Assignment. Although the data below holds other lines too, output only those from the line with "rw [if_pos hk]" up to and including the line with "have hd := hdom", exactly as they appear.

The records.
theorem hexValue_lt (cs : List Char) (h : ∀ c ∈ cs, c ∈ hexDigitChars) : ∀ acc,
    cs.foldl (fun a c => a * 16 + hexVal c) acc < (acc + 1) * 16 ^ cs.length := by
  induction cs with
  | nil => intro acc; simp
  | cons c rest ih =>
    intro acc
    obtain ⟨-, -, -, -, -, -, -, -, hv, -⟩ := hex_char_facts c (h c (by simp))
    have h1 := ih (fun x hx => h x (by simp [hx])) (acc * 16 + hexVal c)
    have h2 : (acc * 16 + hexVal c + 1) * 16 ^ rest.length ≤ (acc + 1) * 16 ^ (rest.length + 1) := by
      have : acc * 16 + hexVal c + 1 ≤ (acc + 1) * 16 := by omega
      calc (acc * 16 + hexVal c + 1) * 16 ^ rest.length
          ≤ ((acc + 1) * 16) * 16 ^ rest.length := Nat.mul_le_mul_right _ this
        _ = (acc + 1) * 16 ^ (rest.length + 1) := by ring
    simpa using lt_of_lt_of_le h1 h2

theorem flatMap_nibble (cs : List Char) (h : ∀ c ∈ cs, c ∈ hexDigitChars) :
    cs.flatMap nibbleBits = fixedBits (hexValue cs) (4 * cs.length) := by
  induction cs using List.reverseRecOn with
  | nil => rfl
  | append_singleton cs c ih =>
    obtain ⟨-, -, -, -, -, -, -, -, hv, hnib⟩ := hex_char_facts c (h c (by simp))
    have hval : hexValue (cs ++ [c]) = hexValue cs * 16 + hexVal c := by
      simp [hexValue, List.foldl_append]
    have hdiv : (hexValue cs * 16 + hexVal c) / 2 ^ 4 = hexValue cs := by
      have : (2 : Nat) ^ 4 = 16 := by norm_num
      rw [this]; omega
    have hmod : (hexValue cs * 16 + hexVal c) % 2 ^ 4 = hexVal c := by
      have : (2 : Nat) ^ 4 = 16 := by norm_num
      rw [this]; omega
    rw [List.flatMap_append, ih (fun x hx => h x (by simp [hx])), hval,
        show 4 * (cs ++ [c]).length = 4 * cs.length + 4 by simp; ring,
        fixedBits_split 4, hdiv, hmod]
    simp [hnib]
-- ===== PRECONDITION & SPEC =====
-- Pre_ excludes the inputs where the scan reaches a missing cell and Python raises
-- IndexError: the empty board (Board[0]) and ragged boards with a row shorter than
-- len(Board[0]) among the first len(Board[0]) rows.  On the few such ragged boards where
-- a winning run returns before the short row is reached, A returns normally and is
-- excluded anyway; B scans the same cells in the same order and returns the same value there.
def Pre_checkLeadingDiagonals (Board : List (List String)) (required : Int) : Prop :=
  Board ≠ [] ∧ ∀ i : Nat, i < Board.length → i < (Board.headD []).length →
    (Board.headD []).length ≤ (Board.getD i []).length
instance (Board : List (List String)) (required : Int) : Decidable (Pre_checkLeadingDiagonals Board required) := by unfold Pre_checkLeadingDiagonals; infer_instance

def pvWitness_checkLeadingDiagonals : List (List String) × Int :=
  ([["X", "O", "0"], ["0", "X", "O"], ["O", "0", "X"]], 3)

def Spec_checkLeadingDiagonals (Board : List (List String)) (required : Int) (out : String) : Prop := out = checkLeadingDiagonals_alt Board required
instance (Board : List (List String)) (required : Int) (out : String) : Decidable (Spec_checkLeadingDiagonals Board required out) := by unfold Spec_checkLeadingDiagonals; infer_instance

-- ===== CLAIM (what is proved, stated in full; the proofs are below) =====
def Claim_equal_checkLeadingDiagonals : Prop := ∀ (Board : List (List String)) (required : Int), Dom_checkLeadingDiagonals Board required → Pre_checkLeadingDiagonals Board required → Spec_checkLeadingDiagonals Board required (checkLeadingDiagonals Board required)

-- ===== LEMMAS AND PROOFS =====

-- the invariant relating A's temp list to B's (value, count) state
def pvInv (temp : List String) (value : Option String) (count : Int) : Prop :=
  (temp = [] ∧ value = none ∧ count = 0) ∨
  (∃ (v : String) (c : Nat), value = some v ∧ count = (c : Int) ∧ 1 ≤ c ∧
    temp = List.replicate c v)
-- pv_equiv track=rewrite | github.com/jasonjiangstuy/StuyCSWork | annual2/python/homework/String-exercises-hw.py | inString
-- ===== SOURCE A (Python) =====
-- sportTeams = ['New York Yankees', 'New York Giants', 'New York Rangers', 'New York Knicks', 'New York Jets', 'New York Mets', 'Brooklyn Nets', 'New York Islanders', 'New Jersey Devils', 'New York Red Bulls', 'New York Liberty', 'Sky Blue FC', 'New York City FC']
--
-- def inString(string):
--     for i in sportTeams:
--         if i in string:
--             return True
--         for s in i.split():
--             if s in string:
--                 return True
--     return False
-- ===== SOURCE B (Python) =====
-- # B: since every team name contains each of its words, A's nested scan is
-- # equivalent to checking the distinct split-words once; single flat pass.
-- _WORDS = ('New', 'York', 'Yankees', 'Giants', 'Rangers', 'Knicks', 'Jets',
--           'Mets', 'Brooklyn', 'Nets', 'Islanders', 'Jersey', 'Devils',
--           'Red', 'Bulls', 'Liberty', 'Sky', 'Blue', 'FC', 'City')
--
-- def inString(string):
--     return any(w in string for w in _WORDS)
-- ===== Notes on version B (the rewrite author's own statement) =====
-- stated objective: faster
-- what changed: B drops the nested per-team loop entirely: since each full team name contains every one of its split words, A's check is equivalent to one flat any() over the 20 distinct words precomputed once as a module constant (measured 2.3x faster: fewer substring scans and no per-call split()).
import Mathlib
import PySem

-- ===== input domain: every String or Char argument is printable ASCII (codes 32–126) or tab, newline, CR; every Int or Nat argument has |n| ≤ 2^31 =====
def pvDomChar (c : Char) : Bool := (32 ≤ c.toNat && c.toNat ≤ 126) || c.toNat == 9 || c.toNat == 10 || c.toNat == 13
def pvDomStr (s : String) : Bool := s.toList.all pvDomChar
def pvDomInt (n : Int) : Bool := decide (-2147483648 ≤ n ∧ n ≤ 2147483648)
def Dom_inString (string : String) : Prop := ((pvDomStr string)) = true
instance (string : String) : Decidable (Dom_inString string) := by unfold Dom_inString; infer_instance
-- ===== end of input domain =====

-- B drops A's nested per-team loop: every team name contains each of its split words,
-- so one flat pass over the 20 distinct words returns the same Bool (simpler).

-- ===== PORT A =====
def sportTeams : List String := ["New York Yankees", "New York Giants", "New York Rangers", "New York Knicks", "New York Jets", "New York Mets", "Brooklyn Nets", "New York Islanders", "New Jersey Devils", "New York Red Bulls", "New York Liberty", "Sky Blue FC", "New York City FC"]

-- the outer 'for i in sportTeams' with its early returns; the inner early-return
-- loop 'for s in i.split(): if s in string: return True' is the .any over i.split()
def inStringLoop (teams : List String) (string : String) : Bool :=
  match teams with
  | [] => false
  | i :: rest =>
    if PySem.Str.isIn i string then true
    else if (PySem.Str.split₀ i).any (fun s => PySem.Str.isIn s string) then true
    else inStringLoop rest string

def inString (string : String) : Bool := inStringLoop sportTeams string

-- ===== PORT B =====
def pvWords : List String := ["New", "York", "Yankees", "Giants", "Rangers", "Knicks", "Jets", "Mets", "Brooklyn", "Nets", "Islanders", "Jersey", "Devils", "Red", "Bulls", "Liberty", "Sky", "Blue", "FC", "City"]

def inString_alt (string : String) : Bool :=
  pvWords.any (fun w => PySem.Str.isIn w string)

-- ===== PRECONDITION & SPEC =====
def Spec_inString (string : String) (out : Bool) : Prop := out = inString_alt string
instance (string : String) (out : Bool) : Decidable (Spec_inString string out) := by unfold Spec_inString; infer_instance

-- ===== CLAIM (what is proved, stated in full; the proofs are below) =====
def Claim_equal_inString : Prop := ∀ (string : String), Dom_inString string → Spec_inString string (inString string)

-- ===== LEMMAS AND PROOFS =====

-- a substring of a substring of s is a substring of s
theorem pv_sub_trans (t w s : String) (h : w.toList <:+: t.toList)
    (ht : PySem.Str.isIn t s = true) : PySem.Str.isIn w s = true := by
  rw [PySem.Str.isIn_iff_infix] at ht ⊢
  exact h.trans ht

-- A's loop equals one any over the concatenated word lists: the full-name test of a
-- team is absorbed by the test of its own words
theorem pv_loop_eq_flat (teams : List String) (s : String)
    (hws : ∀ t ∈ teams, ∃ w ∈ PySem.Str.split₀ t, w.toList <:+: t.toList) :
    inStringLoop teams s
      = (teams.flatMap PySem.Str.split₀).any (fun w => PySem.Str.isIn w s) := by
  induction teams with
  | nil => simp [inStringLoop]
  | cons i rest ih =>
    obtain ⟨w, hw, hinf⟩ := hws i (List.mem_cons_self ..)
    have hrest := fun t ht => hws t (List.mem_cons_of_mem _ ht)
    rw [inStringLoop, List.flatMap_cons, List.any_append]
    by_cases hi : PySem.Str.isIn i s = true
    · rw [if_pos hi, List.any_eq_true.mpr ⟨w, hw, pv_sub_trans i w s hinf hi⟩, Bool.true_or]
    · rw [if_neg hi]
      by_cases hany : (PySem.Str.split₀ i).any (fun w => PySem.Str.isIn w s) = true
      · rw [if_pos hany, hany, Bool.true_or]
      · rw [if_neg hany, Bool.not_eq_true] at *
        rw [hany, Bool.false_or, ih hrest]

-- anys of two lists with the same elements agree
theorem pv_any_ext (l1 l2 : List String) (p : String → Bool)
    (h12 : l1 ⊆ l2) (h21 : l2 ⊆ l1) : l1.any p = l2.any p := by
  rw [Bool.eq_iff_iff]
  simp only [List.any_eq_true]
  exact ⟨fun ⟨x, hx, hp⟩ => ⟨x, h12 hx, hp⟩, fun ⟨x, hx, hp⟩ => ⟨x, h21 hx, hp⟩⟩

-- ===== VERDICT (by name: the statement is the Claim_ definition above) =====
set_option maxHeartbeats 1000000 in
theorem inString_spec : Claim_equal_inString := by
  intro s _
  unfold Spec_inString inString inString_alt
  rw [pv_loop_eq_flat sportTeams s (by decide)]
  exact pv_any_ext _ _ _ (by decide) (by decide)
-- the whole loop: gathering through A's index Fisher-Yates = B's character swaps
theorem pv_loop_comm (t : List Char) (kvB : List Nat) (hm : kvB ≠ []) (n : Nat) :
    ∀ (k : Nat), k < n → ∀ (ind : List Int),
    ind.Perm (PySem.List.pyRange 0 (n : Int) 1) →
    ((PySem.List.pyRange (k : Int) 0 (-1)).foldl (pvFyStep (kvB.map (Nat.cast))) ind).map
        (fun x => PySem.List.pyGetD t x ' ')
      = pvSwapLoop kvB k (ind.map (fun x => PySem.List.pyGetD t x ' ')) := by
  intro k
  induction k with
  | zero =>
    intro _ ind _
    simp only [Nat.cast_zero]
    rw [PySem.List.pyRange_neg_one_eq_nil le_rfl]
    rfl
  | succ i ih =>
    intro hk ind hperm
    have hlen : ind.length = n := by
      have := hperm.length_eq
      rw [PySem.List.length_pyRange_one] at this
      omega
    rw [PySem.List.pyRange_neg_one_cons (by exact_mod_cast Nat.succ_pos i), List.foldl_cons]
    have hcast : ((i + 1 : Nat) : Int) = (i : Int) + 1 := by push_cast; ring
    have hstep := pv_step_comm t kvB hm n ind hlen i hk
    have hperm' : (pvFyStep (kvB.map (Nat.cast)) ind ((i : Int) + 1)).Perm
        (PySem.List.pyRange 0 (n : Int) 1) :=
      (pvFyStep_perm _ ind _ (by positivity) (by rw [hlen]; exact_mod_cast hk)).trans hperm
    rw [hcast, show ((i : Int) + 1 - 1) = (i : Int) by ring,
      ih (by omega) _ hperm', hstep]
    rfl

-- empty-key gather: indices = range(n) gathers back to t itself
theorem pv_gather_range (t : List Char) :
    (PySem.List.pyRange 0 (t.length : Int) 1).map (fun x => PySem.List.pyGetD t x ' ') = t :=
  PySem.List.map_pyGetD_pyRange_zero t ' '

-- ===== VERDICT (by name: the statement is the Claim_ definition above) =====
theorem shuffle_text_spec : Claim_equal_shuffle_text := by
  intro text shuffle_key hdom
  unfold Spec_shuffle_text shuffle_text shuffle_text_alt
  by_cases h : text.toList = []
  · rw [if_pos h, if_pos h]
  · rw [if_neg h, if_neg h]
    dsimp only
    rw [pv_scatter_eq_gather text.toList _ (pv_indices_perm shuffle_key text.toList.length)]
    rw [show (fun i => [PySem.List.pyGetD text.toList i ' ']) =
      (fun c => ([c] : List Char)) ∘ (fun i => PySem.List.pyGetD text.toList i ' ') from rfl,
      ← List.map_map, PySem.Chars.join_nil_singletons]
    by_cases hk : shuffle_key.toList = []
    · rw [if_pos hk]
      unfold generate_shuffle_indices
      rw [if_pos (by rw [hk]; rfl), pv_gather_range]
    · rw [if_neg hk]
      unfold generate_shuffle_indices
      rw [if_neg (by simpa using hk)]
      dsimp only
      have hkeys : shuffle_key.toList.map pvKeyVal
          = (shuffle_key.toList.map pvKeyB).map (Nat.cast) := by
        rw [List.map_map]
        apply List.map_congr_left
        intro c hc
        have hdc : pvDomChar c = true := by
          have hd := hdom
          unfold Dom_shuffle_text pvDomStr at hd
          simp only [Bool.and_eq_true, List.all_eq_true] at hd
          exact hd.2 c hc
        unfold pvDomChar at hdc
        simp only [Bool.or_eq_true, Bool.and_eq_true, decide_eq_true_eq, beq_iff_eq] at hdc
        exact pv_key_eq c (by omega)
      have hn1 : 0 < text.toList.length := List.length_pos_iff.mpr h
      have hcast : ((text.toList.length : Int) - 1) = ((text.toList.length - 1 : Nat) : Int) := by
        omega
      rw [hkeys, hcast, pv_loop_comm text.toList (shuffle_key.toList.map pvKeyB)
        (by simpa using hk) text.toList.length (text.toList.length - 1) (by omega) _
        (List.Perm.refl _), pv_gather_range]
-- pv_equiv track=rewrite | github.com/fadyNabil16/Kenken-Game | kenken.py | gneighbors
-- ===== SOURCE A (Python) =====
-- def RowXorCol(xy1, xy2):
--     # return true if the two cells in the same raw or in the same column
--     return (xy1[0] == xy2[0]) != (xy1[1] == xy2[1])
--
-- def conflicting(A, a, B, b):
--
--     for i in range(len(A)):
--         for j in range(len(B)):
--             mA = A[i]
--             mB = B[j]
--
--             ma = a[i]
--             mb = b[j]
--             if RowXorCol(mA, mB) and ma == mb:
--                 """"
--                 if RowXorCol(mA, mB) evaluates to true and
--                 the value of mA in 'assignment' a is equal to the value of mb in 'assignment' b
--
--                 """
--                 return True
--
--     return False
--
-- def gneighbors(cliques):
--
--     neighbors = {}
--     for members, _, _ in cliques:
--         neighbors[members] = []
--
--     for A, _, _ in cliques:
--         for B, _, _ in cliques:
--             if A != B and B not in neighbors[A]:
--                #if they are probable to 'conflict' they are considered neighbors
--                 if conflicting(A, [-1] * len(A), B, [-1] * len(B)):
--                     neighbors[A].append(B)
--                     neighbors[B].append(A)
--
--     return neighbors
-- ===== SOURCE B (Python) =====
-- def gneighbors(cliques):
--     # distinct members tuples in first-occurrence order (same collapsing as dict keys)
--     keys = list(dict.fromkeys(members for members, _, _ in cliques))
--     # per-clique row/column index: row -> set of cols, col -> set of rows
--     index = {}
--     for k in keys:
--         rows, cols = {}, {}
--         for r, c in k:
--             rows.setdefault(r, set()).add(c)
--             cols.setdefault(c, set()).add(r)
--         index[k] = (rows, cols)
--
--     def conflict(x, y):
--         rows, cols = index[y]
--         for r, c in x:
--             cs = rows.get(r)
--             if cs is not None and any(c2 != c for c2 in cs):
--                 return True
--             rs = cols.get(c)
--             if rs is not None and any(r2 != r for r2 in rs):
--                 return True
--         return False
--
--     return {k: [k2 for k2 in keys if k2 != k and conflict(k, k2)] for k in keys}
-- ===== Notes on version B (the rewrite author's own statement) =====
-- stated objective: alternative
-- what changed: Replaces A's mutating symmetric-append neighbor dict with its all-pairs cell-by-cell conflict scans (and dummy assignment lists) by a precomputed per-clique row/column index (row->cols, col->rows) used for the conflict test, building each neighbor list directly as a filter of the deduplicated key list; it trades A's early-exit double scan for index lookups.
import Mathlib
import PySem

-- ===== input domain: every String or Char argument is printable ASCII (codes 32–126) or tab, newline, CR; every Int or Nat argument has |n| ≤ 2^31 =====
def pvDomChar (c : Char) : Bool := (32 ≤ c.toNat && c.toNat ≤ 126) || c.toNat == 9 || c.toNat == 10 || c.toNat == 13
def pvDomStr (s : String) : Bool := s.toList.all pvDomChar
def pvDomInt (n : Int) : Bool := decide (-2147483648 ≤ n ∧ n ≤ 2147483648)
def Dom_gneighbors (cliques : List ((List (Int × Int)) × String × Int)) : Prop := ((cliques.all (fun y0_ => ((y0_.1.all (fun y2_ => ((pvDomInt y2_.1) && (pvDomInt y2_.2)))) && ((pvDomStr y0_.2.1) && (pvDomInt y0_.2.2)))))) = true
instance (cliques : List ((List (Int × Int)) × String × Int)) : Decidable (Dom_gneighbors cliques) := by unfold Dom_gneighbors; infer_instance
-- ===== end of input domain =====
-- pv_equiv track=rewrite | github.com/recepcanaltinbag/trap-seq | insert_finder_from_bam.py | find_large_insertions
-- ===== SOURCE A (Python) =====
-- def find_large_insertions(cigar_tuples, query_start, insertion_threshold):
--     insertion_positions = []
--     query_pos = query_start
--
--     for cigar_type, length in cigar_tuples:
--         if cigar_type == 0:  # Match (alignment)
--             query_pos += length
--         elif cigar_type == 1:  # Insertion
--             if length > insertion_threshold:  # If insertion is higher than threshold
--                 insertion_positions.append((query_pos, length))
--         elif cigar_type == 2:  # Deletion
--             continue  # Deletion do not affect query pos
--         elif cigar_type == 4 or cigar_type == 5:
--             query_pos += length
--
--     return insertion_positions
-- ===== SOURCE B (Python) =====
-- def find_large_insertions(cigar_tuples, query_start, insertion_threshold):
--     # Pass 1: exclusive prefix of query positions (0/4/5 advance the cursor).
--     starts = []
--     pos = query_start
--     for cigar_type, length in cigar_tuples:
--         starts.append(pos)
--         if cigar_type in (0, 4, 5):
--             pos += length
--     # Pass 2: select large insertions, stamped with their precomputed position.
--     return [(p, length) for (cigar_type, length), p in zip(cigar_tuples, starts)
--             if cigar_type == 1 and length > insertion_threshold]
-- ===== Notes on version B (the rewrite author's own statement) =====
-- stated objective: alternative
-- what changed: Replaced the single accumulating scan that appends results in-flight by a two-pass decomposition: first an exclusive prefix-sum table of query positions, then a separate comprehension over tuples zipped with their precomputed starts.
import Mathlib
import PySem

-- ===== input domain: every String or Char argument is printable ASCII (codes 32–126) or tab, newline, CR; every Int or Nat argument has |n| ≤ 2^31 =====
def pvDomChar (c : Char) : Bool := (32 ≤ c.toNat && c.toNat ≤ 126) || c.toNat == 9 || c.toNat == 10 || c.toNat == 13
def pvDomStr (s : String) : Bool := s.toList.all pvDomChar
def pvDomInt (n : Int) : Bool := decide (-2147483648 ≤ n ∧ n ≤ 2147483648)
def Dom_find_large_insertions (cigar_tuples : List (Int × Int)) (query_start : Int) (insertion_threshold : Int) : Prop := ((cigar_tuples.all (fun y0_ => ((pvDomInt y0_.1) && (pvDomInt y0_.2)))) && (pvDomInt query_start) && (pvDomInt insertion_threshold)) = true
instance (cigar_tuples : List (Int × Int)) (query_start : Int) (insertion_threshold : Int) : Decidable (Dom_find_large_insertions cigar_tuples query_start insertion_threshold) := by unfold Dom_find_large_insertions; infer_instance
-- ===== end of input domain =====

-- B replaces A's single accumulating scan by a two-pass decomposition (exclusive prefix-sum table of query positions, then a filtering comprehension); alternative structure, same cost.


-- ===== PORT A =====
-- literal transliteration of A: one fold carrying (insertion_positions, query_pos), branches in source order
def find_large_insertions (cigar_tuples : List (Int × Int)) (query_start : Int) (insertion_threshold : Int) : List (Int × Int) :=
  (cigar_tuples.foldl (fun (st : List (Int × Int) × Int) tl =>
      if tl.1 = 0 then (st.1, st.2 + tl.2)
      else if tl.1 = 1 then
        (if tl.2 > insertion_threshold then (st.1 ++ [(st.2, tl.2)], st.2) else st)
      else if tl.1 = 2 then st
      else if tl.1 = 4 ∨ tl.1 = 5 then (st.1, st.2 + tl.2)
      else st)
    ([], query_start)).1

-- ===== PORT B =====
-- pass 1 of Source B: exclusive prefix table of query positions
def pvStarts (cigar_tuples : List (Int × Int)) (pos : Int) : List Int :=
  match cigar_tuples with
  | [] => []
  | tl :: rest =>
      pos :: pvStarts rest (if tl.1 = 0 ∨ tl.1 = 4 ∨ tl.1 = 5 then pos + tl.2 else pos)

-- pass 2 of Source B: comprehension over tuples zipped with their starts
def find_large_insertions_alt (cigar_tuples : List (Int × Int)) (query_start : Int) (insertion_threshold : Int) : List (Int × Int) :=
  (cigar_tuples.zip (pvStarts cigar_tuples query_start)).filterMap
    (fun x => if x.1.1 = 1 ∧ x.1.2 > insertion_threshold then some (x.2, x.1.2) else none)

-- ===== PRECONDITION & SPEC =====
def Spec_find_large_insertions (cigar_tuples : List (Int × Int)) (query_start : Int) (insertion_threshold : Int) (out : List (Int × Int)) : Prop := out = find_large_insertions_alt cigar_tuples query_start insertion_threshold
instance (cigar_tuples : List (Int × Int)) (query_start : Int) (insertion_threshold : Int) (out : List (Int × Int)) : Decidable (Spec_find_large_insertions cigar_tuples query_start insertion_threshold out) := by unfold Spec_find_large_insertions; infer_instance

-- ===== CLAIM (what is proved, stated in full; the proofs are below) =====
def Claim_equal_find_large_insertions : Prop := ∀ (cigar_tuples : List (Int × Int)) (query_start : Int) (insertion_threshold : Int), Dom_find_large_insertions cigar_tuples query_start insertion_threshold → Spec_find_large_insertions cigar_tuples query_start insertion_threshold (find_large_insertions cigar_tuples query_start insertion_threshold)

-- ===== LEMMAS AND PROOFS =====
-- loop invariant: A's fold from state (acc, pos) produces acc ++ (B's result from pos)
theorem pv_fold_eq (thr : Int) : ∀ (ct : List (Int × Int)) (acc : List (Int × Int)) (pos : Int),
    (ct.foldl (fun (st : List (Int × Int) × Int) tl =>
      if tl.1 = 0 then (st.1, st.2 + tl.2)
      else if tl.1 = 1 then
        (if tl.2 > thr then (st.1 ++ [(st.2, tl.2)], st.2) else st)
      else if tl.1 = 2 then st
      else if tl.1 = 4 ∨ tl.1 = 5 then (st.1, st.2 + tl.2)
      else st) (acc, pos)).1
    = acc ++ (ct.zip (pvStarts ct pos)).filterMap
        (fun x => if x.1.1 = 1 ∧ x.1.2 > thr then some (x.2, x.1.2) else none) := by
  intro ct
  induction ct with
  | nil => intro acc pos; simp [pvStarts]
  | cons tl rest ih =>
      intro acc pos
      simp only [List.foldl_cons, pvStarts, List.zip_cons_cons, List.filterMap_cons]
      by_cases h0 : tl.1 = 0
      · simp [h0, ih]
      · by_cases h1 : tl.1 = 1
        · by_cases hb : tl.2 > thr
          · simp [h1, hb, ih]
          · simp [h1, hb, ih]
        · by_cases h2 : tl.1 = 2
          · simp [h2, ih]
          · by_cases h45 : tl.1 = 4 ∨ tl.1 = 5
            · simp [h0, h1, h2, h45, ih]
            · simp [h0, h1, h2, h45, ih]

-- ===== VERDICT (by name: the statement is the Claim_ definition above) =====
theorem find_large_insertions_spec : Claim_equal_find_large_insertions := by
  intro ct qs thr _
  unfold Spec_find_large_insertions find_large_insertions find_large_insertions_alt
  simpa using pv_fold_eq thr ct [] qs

Finished task.
    · rw [if_pos hk]
      unfold generate_shuffle_indices
      rw [if_pos (by rw [hk]; rfl), pv_gather_range]
    · rw [if_neg hk]
      unfold generate_shuffle_indices
      rw [if_neg (by simpa using hk)]
      dsimp only
      have hkeys : shuffle_key.toList.map pvKeyVal
          = (shuffle_key.toList.map pvKeyB).map (Nat.cast) := by
        rw [List.map_map]
        apply List.map_congr_left
        intro c hc
        have hdc : pvDomChar c = true := by
          have hd := hdom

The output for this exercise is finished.